Years after orders from the White House to beef up the security of the nation's most important computer systems, the government is having trouble identifying which organizations should be involved and how they should be coordinated, according to a new report.

President Bush's recent proposal to create a Cabinet-level Department of Homeland Security said at least 12 organizations oversee protection of important infrastructure. But the General Accounting Office, the investigating arm of Congress, said it identified at least 50 organizations already involved in such efforts, usually focused on protecting vital computer networks.

The GAO said those groups include five advisory committees, six organizations under the White House, 38 groups under executive agencies and three others. Within the Defense Department alone, the GAO found seven organizations.

Those numbers might go up. Richard Clarke, the chairman of Bush's cyber-security protection board, said the Sept. 11 terror attacks and their aftermath have caused the administration to consider broadening definitions of critical infrastructure to include national monuments and chemical industries.

"We have learned from the tragedy on Sept. 11 that our enemies will increasingly strike where they believe we are vulnerable," said Sen.

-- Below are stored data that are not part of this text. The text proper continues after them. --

-- pv_equiv track=rewrite | github.com/ttopbg/pccm_v1 | teacher_core.py | _enumerate_splits
-- ===== SOURCE A (Python) =====
-- def _enumerate_splits(grade, alpha, digits, known_classes):
--     """
--     Liệt kê TẤT CẢ các cách tách hợp lệ của chuỗi `digits` sau prefix `grade+alpha`,
--     trong đó mỗi phần đều thuộc known_classes.
--     Trả về list of list[str], mỗi phần tử là một cách tách.
--     Chỉ trả về các cách mà TOÀN BỘ mảnh đều nằm trong known_classes.
--     """
--     n = len(digits)
--     results = []
--
--     def backtrack(pos, current):
--         if pos == n:
--             results.append(list(current))
--             return
--         for length in range(1, n - pos + 1):
--             candidate = f"{grade}{alpha}{digits[pos:pos+length]}"
--             if candidate in known_classes:
--                 current.append(candidate)
--                 backtrack(pos + length, current)
--                 current.pop()
--
--     backtrack(0, [])
--     return results
-- ===== SOURCE B (Python) =====
-- def _enumerate_splits(grade, alpha, digits, known_classes):
--     n = len(digits)
--     prefix = grade + alpha
--     # forward pass: which positions are reachable from 0 through known pieces
--     reach = [False] * (n + 1)
--     reach[0] = True
--     for pos in range(n):
--         if reach[pos]:
--             for length in range(1, n - pos + 1):
--                 if prefix + digits[pos:pos + length] in known_classes:
--                     reach[pos + length] = True
--     # backward pass: assemble the split list of each reachable position once;
--     # dp holds the rows for positions pos+1 .. n (dp[0] is pos+1)
--     dp = [[[]]]
--     for pos in range(n - 1, -1, -1):
--         row = []
--         if reach[pos]:
--             for length in range(1, n - pos + 1):
--                 candidate = prefix + digits[pos:pos + length]
--                 if candidate in known_classes:
--                     row.extend([candidate] + rest for rest in dp[length - 1])
--         dp.insert(0, row)
--     return dp[0]
-- ===== Notes on version B (the rewrite author's own statement) =====
-- stated objective: alternative
-- what changed: Replaced A's recursive backtracking (prefix accumulator + shared results list, suffixes re-explored per prefix path) with two iterative passes: a forward reachability scan that marks the positions reachable from 0 through known pieces, then a bottom-up table built from n down to 0 whose rows are computed once per reachable position and shared.
import Mathlib
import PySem

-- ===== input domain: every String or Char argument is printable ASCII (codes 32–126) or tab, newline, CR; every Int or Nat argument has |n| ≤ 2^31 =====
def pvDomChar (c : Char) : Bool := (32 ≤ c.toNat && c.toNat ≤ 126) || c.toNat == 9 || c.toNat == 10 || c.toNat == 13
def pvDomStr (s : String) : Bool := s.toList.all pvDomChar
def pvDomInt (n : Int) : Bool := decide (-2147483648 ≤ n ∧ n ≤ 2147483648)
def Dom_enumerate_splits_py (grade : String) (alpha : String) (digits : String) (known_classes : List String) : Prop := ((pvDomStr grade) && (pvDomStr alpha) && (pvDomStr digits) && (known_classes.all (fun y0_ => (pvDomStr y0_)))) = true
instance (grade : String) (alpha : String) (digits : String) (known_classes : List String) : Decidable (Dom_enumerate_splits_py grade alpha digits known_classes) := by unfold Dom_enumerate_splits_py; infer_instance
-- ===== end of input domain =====

-- B replaces A's recursive backtracking by two iterative passes (a forward reachability scan,
-- then a bottom-up table of split lists, one row per reachable position); same return value.

-- ===== PORT A =====
-- A's backtrack(pos, current) with the mutable `results` list threaded as an accumulator.
-- `fuel` is a termination device only: the top-level call passes fuel = n and pos advances by ≥ 1
-- per level, so the fuel-0 branch is never reached from enumerate_splits_py.
def pvBtA (grade alpha : String) (ds : List Char) (known : List String) (n : Nat) :
    Nat → Nat → List String → List (List String) → List (List String)
  | fuel, pos, current, results =>
    if pos = n then results ++ [current]
    else
      match fuel with
      | 0 => results
      | fuel' + 1 =>
        (List.range' 1 (n - pos)).foldl
          (fun res (len : Nat) =>
            let candidate := grade ++ alpha ++
              String.ofList (PySem.List.slice ds (some (pos : Int)) (some ((pos : Int) + (len : Int))))
            if known.contains candidate then
              pvBtA grade alpha ds known n fuel' (pos + len) (current ++ [candidate]) res
            else res)
          results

Joseph Lieberman, D-Conn., who asked for the GAO report as chairman of the Governmental Affairs Committee. "As this report shows, our cyberspace infrastructure is ripe for attack today."

Clarke also noted that most of the networks needing protection are owned by private companies, universities, state and local governments and even home computer users. "This presents a unique strategic challenge," Clarke said in a letter to the GAO.

"Because 90 percent of our infrastructure is privately owned, it is essential that this government analysis and coordination extends to the private sector," Sen. Bob Bennett said in a statement. "This report reaffirms our call for information sharing."

The Utah Republican has introduced legislation that would increase information sharing and threat analysis for critical infrastructure.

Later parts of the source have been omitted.